## Activity
Below are records; reproduce exactly the lines from the one that has "def pvDomChar (c" through the one that has "-- A's outer", ends included, and nothing more.

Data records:
====

-- pv_equiv track=rewrite | github.com/baselkelziye/YTU_Bilgisayar_Muhendisligi_Arsiv | Lisansüstü/Veri Sıkıştırma/projeler/2023/kayra/compress_huff.py | compress
-- ===== SOURCE A (Python) =====
-- def compress(json_string, codes):
--     compressed_data = ""  # Sıkıştırılmış veriyi tutacak olan değişken
--     i = 0  # İndex değişkeni
--
--     # Tüm json_string boyunca dön
--     while i < len(json_string):
--         j = 1  # anahtar uzunluğunu temsil eder
--
--         # Eğer anahtar kodlarda yoksa, anahtarın uzunluğunu artır
--         while i + j <= len(json_string) and json_string[i:i + j] not in codes:
--             j += 1
--
--         # Eğer bir anahtar bulunmuşsa
--         if i + j <= len(json_string):
--             compressed_data += codes[json_string[i:i + j]]  # Sıkıştırılmış veriye ekle
--             i += j  # İndexi anahtarın uzunluğu kadar artır
--         else:  # Eğer bu konumda geçerli bir anahtar bulunmamışsa
--             i += 1  # İndexi 1 artır
--
--     return compressed_data
-- ===== SOURCE B (Python) =====
-- def compress(json_string, codes):
--     # Precompute the set of all proper non-empty prefixes of the keys: the greedy
--     # shortest-match scan can stop as soon as the current substring is neither a
--     # key nor a prefix of a key (any longer match would make it a proper prefix).
--     prefixes = set()
--     for k in codes:
--         for l in range(1, len(k)):
--             prefixes.add(k[:l])
--     out = []
--     n = len(json_string)
--     i = 0
--     while i < n:
--         j = 1
--         while True:
--             if i + j > n:
--                 i += 1
--                 break
--             sub = json_string[i:i + j]
--             if sub in codes:
--                 out.append(codes[sub])
--                 i += j
--                 break
--             if sub not in prefixes:
--                 i += 1
--                 break
--             j += 1
--     return "".join(out)
-- ===== Notes on version B (the rewrite author's own statement) =====
-- stated objective: faster
-- what changed: B precomputes the set of all proper prefixes of the keys so the inner scan stops at the first substring that is neither a key nor a key prefix (instead of scanning to the end of the string), and collects output pieces in a list joined once instead of repeated string concatenation.
import Mathlib
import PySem

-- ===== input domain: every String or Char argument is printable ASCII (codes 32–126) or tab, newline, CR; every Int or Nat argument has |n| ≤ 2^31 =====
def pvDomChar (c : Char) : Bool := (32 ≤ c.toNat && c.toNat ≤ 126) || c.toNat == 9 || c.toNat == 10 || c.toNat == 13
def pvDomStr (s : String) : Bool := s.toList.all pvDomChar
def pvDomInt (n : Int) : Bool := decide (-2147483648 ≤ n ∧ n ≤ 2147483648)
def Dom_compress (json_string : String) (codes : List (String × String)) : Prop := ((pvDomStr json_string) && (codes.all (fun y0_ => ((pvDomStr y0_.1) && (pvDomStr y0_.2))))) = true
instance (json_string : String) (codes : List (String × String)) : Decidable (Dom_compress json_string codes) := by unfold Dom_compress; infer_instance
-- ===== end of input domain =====

-- B replaces A's unbounded inner scan by a key-prefix-set test that stops the scan early,
-- and joins the output pieces once instead of repeated string concatenation.

-- ===== PORT A =====
-- the Python 'codes' parameter is a dict; both ports receive it as an association list and
-- rebuild the dict (PySem.Dict.ofList = Python dict(pairs)), keyed on List Char
def pvDict (codes : List (String × String)) : PySem.Dict (List Char) (List Char) :=
  PySem.Dict.ofList (codes.map (fun p => (p.1.toList, p.2.toList)))

-- A's inner while loop: raise j while i+j <= len and json_string[i:i+j] not in codes.
-- json_string[i:i+j] with natural i, j is exactly (drop i).take j (nonnegative slice, clamped like Python).
def findJ (cs : List Char) (d : PySem.Dict (List Char) (List Char)) (i j : Nat) : Nat :=
  if i + j ≤ cs.length ∧ d.contains ((cs.drop i).take j) = false then
    findJ cs d i (j + 1)
  else j
termination_by cs.length + 1 - (i + j)
decreasing_by omega

-- needed by loopA's termination proof (cited in its decreasing_by)
theorem le_findJ (cs : List Char) (d : PySem.Dict (List Char) (List Char)) (i j : Nat) :
    j ≤ findJ cs d i j := by
  rw [findJ]
  split
  · have := le_findJ cs d i (j + 1); omega
  · omega
termination_by cs.length + 1 - (i + j)
decreasing_by omega

-- A's outer while loop, accumulating compressed_data (as List Char); A's local j is inlined
def loopA (cs : List Char) (d : PySem.Dict (List Char) (List Char)) (acc : List Char) (i : Nat) :
    List Char :=
  if _h : i < cs.length then
    if i + findJ cs d i 1 ≤ cs.length then
      loopA cs d (acc ++ d.getD ((cs.drop i).take (findJ cs d i 1)) []) (i + findJ cs d i 1)
    else
      loopA cs d acc (i + 1)
  else acc
termination_by cs.length - i
decreasing_by
  · have := le_findJ cs d i 1; omega
  · omega

def compress (json_string : String) (codes : List (String × String)) : String :=
  String.ofList (loopA json_string.toList (pvDict codes) [] 0)

-- ===== PORT B =====
-- B's prefix set: for k in codes: for l in range(1, len(k)): prefixes.add(k[:l])
-- (range(1, len k) over Nat is List.range' 1 (len k - 1); k[:l] with natural l is take l)
def pvPrefixes (d : PySem.Dict (List Char) (List Char)) : PySem.Set (List Char) :=
  d.keys.foldl
    (fun s k => (List.range' 1 (k.length - 1)).foldl (fun s l => PySem.Set.add s (k.take l)) s)
    PySem.Set.empty

-- B's inner 'while True' loop: some (code, j) = the break that found a key,
-- none = the breaks doing i += 1; B's local sub is inlined
def innerB (cs : List Char) (d : PySem.Dict (List Char) (List Char)) (P : PySem.Set (List Char))
    (i j : Nat) : Option (List Char × Nat) :=
  if cs.length < i + j then none
  else if d.contains ((cs.drop i).take j) then
    some (d.getD ((cs.drop i).take j) [], j)
  else if PySem.Set.contains P ((cs.drop i).take j) then innerB cs d P i (j + 1)
  else none
termination_by cs.length + 1 - (i + j)
decreasing_by omega

-- needed by loopB's termination proof (cited in its decreasing_by)
theorem innerB_some_le (cs : List Char) (d : PySem.Dict (List Char) (List Char))
    (P : PySem.Set (List Char)) (i j : Nat) (c : List Char) (l : Nat)
    (h : innerB cs d P i j = some (c, l)) : j ≤ l := by
  rw [innerB] at h
  split at h
  · exact absurd h (by simp)
  · split at h
    · simp at h; omega
    · split at h
      · have := innerB_some_le cs d P i (j + 1) c l h; omega
      · exact absurd h (by simp)
termination_by cs.length + 1 - (i + j)
decreasing_by omega

-- B's outer while loop, accumulating the list of output pieces
def loopB (cs : List Char) (d : PySem.Dict (List Char) (List Char)) (P : PySem.Set (List Char))
    (out : List (List Char)) (i : Nat) : List (List Char) :=
  if _h : i < cs.length then
    match hm : innerB cs d P i 1 with
    | some (c, j) => loopB cs d P (out ++ [c]) (i + j)
    | none => loopB cs d P out (i + 1)
  else out
termination_by cs.length - i
decreasing_by
  · have := innerB_some_le cs d P i 1 c j hm; omega
  · omega

def compress_alt (json_string : String) (codes : List (String × String)) : String :=
  let d := pvDict codes
  String.ofList (loopB json_string.toList d (pvPrefixes d) [] 0).flatten  -- "".join(out)

-- ===== PRECONDITION & SPEC =====
def Spec_compress (json_string : String) (codes : List (String × String)) (out : String) : Prop := out = compress_alt json_string codes
instance (json_string : String) (codes : List (String × String)) (out : String) : Decidable (Spec_compress json_string codes out) := by unfold Spec_compress; infer_instance

-- ===== CLAIM (what is proved, stated in full; the proofs are below) =====
def Claim_equal_compress : Prop := ∀ (json_string : String) (codes : List (String × String)), Dom_compress json_string codes → Spec_compress json_string codes (compress json_string codes)

-- ===== LEMMAS AND PROOFS =====

-- equation lemmas for findJ's two cases
theorem findJ_rec (cs : List Char) (d : PySem.Dict (List Char) (List Char)) (i j : Nat)
    (hc : i + j ≤ cs.length ∧ d.contains ((cs.drop i).take j) = false) :
    findJ cs d i j = findJ cs d i (j + 1) := by
  rw [findJ, if_pos hc]

theorem findJ_stop (cs : List Char) (d : PySem.Dict (List Char) (List Char)) (i j : Nat)
    (hc : ¬(i + j ≤ cs.length ∧ d.contains ((cs.drop i).take j) = false)) :
    findJ cs d i j = j := by
  rw [findJ, if_neg hc]

-- membership is preserved by the prefix-collecting foldl
theorem mem_prefix_foldl_mono (L : List (List Char)) :
    ∀ (s : PySem.Set (List Char)) (y : List Char), y ∈ s →
      y ∈ L.foldl
        (fun s k => (List.range' 1 (k.length - 1)).foldl (fun s l => PySem.Set.add s (k.take l)) s)
        s := by
  induction L with
  | nil => intro s y hy; exact hy
  | cons k L ih =>
    intro s y hy
    apply ih
    rw [PySem.Set.mem_foldl_add]
    exact Or.inl hy

-- every proper non-empty prefix of a processed key lands in the set
theorem take_mem_prefix_foldl (L : List (List Char)) :
    ∀ (s : PySem.Set (List Char)) (k : List Char), k ∈ L → ∀ l : Nat, 1 ≤ l → l < k.length →
      k.take l ∈ L.foldl
        (fun s k => (List.range' 1 (k.length - 1)).foldl (fun s l => PySem.Set.add s (k.take l)) s)
        s := by
  induction L with
  | nil => intro _ _ hk; cases hk
  | cons k' L ih =>
    intro s k hk l hl1 hl2
    rw [List.foldl_cons]
    rcases List.mem_cons.mp hk with hk | hk
    · subst hk
      apply mem_prefix_foldl_mono
      rw [PySem.Set.mem_foldl_add]
      refine Or.inr ⟨l, ?_, rfl⟩
      rw [List.mem_range'_1]
      omega
    · exact ih _ k hk l hl1 hl2

theorem P_closed (d : PySem.Dict (List Char) (List Char)) (k : List Char)
    (hk : d.contains k = true) (l : Nat) (hl1 : 1 ≤ l) (hl2 : l < k.length) :
    PySem.Set.contains (pvPrefixes d) (k.take l) = true := by
  rw [PySem.Set.contains_iff]
  exact take_mem_prefix_foldl d.keys PySem.Set.empty k
    ((PySem.Dict.contains_iff_mem_keys d k).mp hk) l hl1 hl2

-- where findJ stops inside the string, the substring is a key
theorem findJ_spec (cs : List Char) (d : PySem.Dict (List Char) (List Char)) (i j : Nat)
    (h : i + findJ cs d i j ≤ cs.length) :
    d.contains ((cs.drop i).take (findJ cs d i j)) = true := by
  by_cases hc : i + j ≤ cs.length ∧ d.contains ((cs.drop i).take j) = false
  · rw [findJ_rec cs d i j hc] at h ⊢
    exact findJ_spec cs d i (j + 1) h
  · rw [findJ_stop cs d i j hc] at h ⊢
    by_cases hb : d.contains ((cs.drop i).take j) = true
    · exact hb
    · exact absurd ⟨h, Bool.eq_false_iff.mpr hb⟩ hc
termination_by cs.length + 1 - (i + j)
decreasing_by omega

-- the key lemma: B's inner loop computes exactly A's inner scan result (for j ≥ 1)
theorem inner_eq (cs : List Char) (d : PySem.Dict (List Char) (List Char)) (i j : Nat)
    (hj : 1 ≤ j) :
    innerB cs d (pvPrefixes d) i j =
      if i + findJ cs d i j ≤ cs.length then
        some (d.getD ((cs.drop i).take (findJ cs d i j)) [], findJ cs d i j)
      else none := by
  rw [innerB]
  by_cases h1 : i + j ≤ cs.length
  · rw [if_neg (by omega)]
    by_cases h2 : d.contains ((cs.drop i).take j) = true
    · rw [if_pos h2, findJ_stop cs d i j (by simp [h2]), if_pos h1]
    · have h2' : d.contains ((cs.drop i).take j) = false := Bool.eq_false_iff.mpr h2
      rw [if_neg h2, findJ_rec cs d i j ⟨h1, h2'⟩]
      by_cases h3 : PySem.Set.contains (pvPrefixes d) ((cs.drop i).take j) = true
      · rw [if_pos h3]
        exact inner_eq cs d i (j + 1) (by omega)
      · rw [if_neg h3]
        -- the bail case: no longer substring can be a key either (its j-prefix would be in the set)
        split
        · rename_i hle
          exfalso
          have hjl : j + 1 ≤ findJ cs d i (j + 1) := le_findJ cs d i (j + 1)
          have hkey : d.contains ((cs.drop i).take (findJ cs d i (j + 1))) = true :=
            findJ_spec cs d i (j + 1) hle
          have htake : ((cs.drop i).take (findJ cs d i (j + 1))).take j = (cs.drop i).take j := by
            rw [List.take_take]
            congr 1
            omega
          have hlen : ((cs.drop i).take (findJ cs d i (j + 1))).length = findJ cs d i (j + 1) := by
            rw [List.length_take, List.length_drop]
            omega
          have hP := P_closed d ((cs.drop i).take (findJ cs d i (j + 1))) hkey j hj (by omega)
          rw [htake] at hP
          exact h3 hP
        · rfl
  · rw [if_pos (by omega), findJ_stop cs d i j (fun hc => h1 hc.1), if_neg h1]
termination_by cs.length + 1 - (i + j)
decreasing_by omega

-- accumulator lemmas
theorem loopA_acc (cs : List Char) (d : PySem.Dict (List Char) (List Char)) (i : Nat)
    (acc : List Char) : loopA cs d acc i = acc ++ loopA cs d [] i := by
  conv_lhs => rw [loopA]
  conv_rhs => rw [loopA]
  split
  · split
    · rw [loopA_acc cs d _ (acc ++ _), loopA_acc cs d _ ([] ++ _)]
      simp
    · exact loopA_acc cs d _ acc
  · simp
termination_by cs.length - i
decreasing_by all_goals (have := le_findJ cs d i 1; omega)

theorem loopB_acc (cs : List Char) (d : PySem.Dict (List Char) (List Char))
    (P : PySem.Set (List Char)) (i : Nat) (out : List (List Char)) :
    loopB cs d P out i = out ++ loopB cs d P [] i := by
  conv_lhs => rw [loopB]
  conv_rhs => rw [loopB]
  split
  · split
    · rename_i c j hm
      rw [loopB_acc cs d P _ (out ++ [c]), loopB_acc cs d P _ ([] ++ [c])]
      simp
    · exact loopB_acc cs d P _ out
  · simp
termination_by cs.length - i
decreasing_by all_goals first
  | (have := innerB_some_le cs d P i 1 _ _ (by assumption); omega)
  | omega

-- the two outer loops agree
theorem loop_eq (cs : List Char) (d : PySem.Dict (List Char) (List Char)) (i : Nat) :
    loopA cs d [] i = (loopB cs d (pvPrefixes d) [] i).flatten := by
  have hinner := inner_eq cs d i 1 (le_refl 1)
  conv_lhs => rw [loopA]
  conv_rhs => rw [loopB]
  by_cases hlt : i < cs.length
  · rw [dif_pos hlt, dif_pos hlt]
    by_cases hle : i + findJ cs d i 1 ≤ cs.length
    · rw [if_pos hle] at hinner ⊢
      split
      · rename_i c j hm
        rw [hinner, Option.some.injEq, Prod.mk.injEq] at hm
        rw [loopA_acc, loopB_acc, loop_eq cs d (i + findJ cs d i 1), hm.1, hm.2]
        simp
      · rename_i hm
        rw [hinner] at hm
        exact absurd hm (by simp)
    · rw [if_neg hle] at hinner ⊢
      split
      · rename_i c j hm
        rw [hinner] at hm
        exact absurd hm (by simp)
      · exact loop_eq cs d (i + 1)
  · rw [dif_neg hlt, dif_neg hlt]
    rfl
termination_by cs.length - i
decreasing_by all_goals (have := le_findJ cs d i 1; omega)

-- ===== VERDICT (by name: the statement is the Claim_ definition above) =====
theorem compress_spec : Claim_equal_compress := by
  intro json_string codes _
  unfold Spec_compress compress compress_alt
  rw [loop_eq]
-- pv_equiv track=rewrite | github.com/OmarSamirz/Fine-Tune-Tesseract-For-Arabic-Language | generate_word_char_error.py | extract_words_chars_error
-- ===== SOURCE A (Python) =====
-- def extract_words_chars_error(input_text, word_count, char_count, filename, is_word):
--     start_capture = False
--     lines = input_text.split('\n')
--     checkpoint = 'Count   Missed   %Right'
--
--     if is_word == True:
--         checkpoint = 'Non-stopwords'
--
--     counter = 0
--     for idx, line in enumerate(lines):
--         if (counter == 6 and is_word == True) or (counter == 3 and is_word == False):
--             start_capture = True
--         if (checkpoint in line or checkpoint in lines[idx-1]) and start_capture == False:
--             counter += 1
--             continue
--
--         if start_capture:
--             line_lst = line.split()
--
--             if len(line_lst) == 0:
--                 continue
--
--             if is_word == False:
--                 char = line_lst[-1]
--                 new_count = int(line_lst[1])
--                 if line_lst[-2] == '{' and line_lst[-1] == '}':
--                     char = 'White Space'
--
--                 if char in char_count and new_count > 0:
--                     current_count, files = char_count[char]
--                     char_count[char] = (current_count + new_count, files + [filename])
--                 elif char not in char_count and new_count > 0:
--                     char_count[char] = (new_count, [filename])
--
--             else:
--                 word = line_lst[-1]
--                 new_count = int(line_lst[1])
--                 if word in word_count and new_count > 0:
--                     count, files = word_count[word]
--                     word_count[word] = (count + new_count, files + [filename])
--                 elif word not in word_count and new_count > 0:
--                     word_count[line_lst[-1]] = (new_count, [filename])
--
--     return word_count, char_count
-- ===== SOURCE B (Python) =====
-- def extract_words_chars_error(input_text, word_count, char_count, filename, is_word):
--     lines = input_text.split('\n')
--     cp = 'Non-stopwords' if is_word else 'Count   Missed   %Right'
--     th = 6 if is_word else 3
--     # capture starts right after the th-th line matching the checkpoint condition
--     matches = [i for i in range(len(lines)) if cp in lines[i] or cp in lines[i - 1]]
--     start = matches[th - 1] + 1 if len(matches) >= th else len(lines)
--     # aggregate the captured rows once: key -> (total count, number of contributing rows)
--     totals = {}
--     for line in lines[start:]:
--         parts = line.split()
--         if not parts:
--             continue
--         n = int(parts[1])
--         if n <= 0:
--             continue
--         key = 'White Space' if not is_word and parts[-2] == '{' and parts[-1] == '}' else parts[-1]
--         s, occ = totals.get(key, (0, 0))
--         totals[key] = (s + n, occ + 1)
--     # rebuild the target dict from the aggregate in one sweep (fresh dict, no per-line merging)
--     target = word_count if is_word else char_count
--     result = {}
--     for k, (c, files) in target.items():
--         if k in totals:
--             s, occ = totals[k]
--             result[k] = (c + s, files + [filename] * occ)
--         else:
--             result[k] = (c, files)
--     for k, (s, occ) in totals.items():
--         if k not in result:
--             result[k] = (s, [filename] * occ)
--     if is_word:
--         return result, char_count
--     return word_count, result
-- ===== Notes on version B (the rewrite author's own statement) =====
-- stated objective: alternative
-- what changed: Replaces A's per-line in-place dict merging inside a flag/counter state machine by a different algorithm: the capture start is computed in closed form from the list of checkpoint-match indices, the captured rows are aggregated once into a key -> (total, occurrences) table, and the returned dict is rebuilt in a single sweep from the original entries plus that table (B builds a fresh dict instead of mutating the argument; return values are identical).
import Mathlib
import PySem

====

## Output below
def pvDomChar (c : Char) : Bool := (32 ≤ c.toNat && c.toNat ≤ 126) || c.toNat == 9 || c.toNat == 10 || c.toNat == 13
def pvDomStr (s : String) : Bool := s.toList.all pvDomChar
def pvDomInt (n : Int) : Bool := decide (-2147483648 ≤ n ∧ n ≤ 2147483648)
def Dom_compress (json_string : String) (codes : List (String × String)) : Prop := ((pvDomStr json_string) && (codes.all (fun y0_ => ((pvDomStr y0_.1) && (pvDomStr y0_.2))))) = true
instance (json_string : String) (codes : List (String × String)) : Decidable (Dom_compress json_string codes) := by unfold Dom_compress; infer_instance
-- ===== end of input domain =====

-- B replaces A's unbounded inner scan by a key-prefix-set test that stops the scan early,
-- and joins the output pieces once instead of repeated string concatenation.

-- ===== PORT A =====
-- the Python 'codes' parameter is a dict; both ports receive it as an association list and
-- rebuild the dict (PySem.Dict.ofList = Python dict(pairs)), keyed on List Char
def pvDict (codes : List (String × String)) : PySem.Dict (List Char) (List Char) :=
  PySem.Dict.ofList (codes.map (fun p => (p.1.toList, p.2.toList)))

-- A's inner while loop: raise j while i+j <= len and json_string[i:i+j] not in codes.
-- json_string[i:i+j] with natural i, j is exactly (drop i).take j (nonnegative slice, clamped like Python).
def findJ (cs : List Char) (d : PySem.Dict (List Char) (List Char)) (i j : Nat) : Nat :=
  if i + j ≤ cs.length ∧ d.contains ((cs.drop i).take j) = false then
    findJ cs d i (j + 1)
  else j
termination_by cs.length + 1 - (i + j)
decreasing_by omega

-- needed by loopA's termination proof (cited in its decreasing_by)
theorem le_findJ (cs : List Char) (d : PySem.Dict (List Char) (List Char)) (i j : Nat) :
    j ≤ findJ cs d i j := by
  rw [findJ]
  split
  · have := le_findJ cs d i (j + 1); omega
  · omega
termination_by cs.length + 1 - (i + j)
decreasing_by omega

-- A's outer while loop, accumulating compressed_data (as List Char); A's local j is inlined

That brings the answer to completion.